Now, back to the point as I’m starting to ramble; I realised that while listening to a synthetic biologist push forward with their amazing work understanding the most advanced manufacturing mechanisms on earth, that I am all for pushing all the boundaries, all the time, to see where it leads. When something is pushed beyond it limits, it tends to break, or break something around it, and this can be fixed or upgraded to take the pressure.
While there is a case that the outlier scenarios of creating technology with this attitude may end the human race through the robot uprising, Covid24, or thermonuclear winter, or what ever, these challenges to our boundaries provoke conversation, thought and action, and are an essential part of our progress.
Given our current environment of late stage capitalism, the death of democracy (ahem Trump) wealth accretion in the top 1%, and the decline of environment, I’d say we’ve already cocked things up pretty badly and it might just be time to push ahead and see if we can’t make some breakthroughs by upsetting the apple cart and seeing what falls out.
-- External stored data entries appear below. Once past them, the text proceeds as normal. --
-- pv_equiv track=rewrite | github.com/jamolmahmudov/list_search | find06_max_odd.py | find_max_odd
-- ===== SOURCE A (Python) =====
-- def find_max_odd(data):
--     """
--     Given the list of numbers, Find the maximum odd number in the list
--     args:
--         data: list of numbers
--     returns: maximum odd number in the list
--     """
--     i=0
--     k=0
--     while i<len(data):
--         if data[i]%2==1:
--             k=data[i]
--         i+=1
--
--     return k
-- ===== SOURCE B (Python) =====
-- def find_max_odd(data):
--     for x in reversed(data):
--         if x % 2 == 1:
--             return x
--     return 0
-- ===== Notes on version B (the rewrite author's own statement) =====
-- stated objective: idiomatic
-- what changed: Scan the list in reverse and return the first odd element found (short-circuit early exit), instead of forward-scanning the whole list while overwriting an accumulator; default 0 kept.
import Mathlib
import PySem

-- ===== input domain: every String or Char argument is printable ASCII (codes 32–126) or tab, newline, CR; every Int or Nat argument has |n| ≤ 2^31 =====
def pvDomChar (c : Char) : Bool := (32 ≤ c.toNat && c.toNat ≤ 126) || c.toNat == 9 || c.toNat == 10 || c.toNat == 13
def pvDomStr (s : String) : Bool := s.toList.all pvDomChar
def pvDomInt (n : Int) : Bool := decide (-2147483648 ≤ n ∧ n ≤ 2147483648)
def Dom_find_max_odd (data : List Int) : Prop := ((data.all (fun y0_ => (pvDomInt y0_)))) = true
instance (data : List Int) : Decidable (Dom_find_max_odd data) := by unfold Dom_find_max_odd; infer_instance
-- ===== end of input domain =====

-- ===== PORT A =====
-- A: forward scan, accumulator k overwritten by every odd element; returns last odd or 0
def find_max_odd (data : List Int) : Int :=
  data.foldl (fun k d => if PySem.Int.mod d 2 = 1 then d else k) 0

-- ===== PORT B =====
-- B: reverse scan, return first odd found, else 0
def altGo : List Int → Int
  | [] => 0
  | x :: xs => if PySem.Int.mod x 2 = 1 then x else altGo xs

def find_max_odd_alt (data : List Int) : Int := altGo data.reverse

-- ===== PRECONDITION & SPEC =====
def Spec_find_max_odd (data : List Int) (out : Int) : Prop := out = find_max_odd_alt data
instance (data : List Int) (out : Int) : Decidable (Spec_find_max_odd data out) := by unfold Spec_find_max_odd; infer_instance

-- ===== CLAIM (what is proved, stated in full; the proofs are below) =====
def Claim_equal_find_max_odd : Prop := ∀ (data : List Int), Dom_find_max_odd data → Spec_find_max_odd data (find_max_odd data)

-- ===== LEMMAS AND PROOFS =====

-- ===== VERDICT (by name: the statement is the Claim_ definition above) =====
-- proof helper: reverse scan with an explicit default accumulator
def altGoWith : List Int → Int → Int
  | [], k => k
  | x :: xs, k => if PySem.Int.mod x 2 = 1 then x else altGoWith xs k

theorem altGoWith_append (l : List Int) (x k : Int) :
    altGoWith (l ++ [x]) k = altGoWith l (if PySem.Int.mod x 2 = 1 then x else k) := by
  induction l with
  | nil => simp [altGoWith]
  | cons y l ih => simp [altGoWith, ih]

theorem altGo_eq_with (l : List Int) : altGo l = altGoWith l 0 := by
  induction l with
  | nil => rfl
  | cons y l ih => simp [altGo, altGoWith, ih]

theorem foldl_eq_altGoWith (xs : List Int) (k : Int) :
    xs.foldl (fun k d => if PySem.Int.mod d 2 = 1 then d else k) k = altGoWith xs.reverse k := by
  induction xs generalizing k with
  | nil => rfl
  | cons x xs ih => simp only [List.foldl_cons, List.reverse_cons, altGoWith_append, ih]

-- ===== VERDICT =====
theorem find_max_odd_spec : Claim_equal_find_max_odd := by
  intro data _
  unfold Spec_find_max_odd find_max_odd find_max_odd_alt
  rw [altGo_eq_with, foldl_eq_altGoWith]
Now, I’m not saying we don’t need the cautionists, ethicists and careful thinkers.
In the end, technologies like synthetic biology, quantum computing, and AI are reshaping the very fabric of society. And while we need the cautionists and ethicists — the ones saying, ‘Wait, maybe don’t press the ‘Deploy Skynet’ button’ — that’s just not me. I’m coming out as a proud and unashamed Accelerationist, because if we don’t push the boundaries, we’ll never know how far we can go.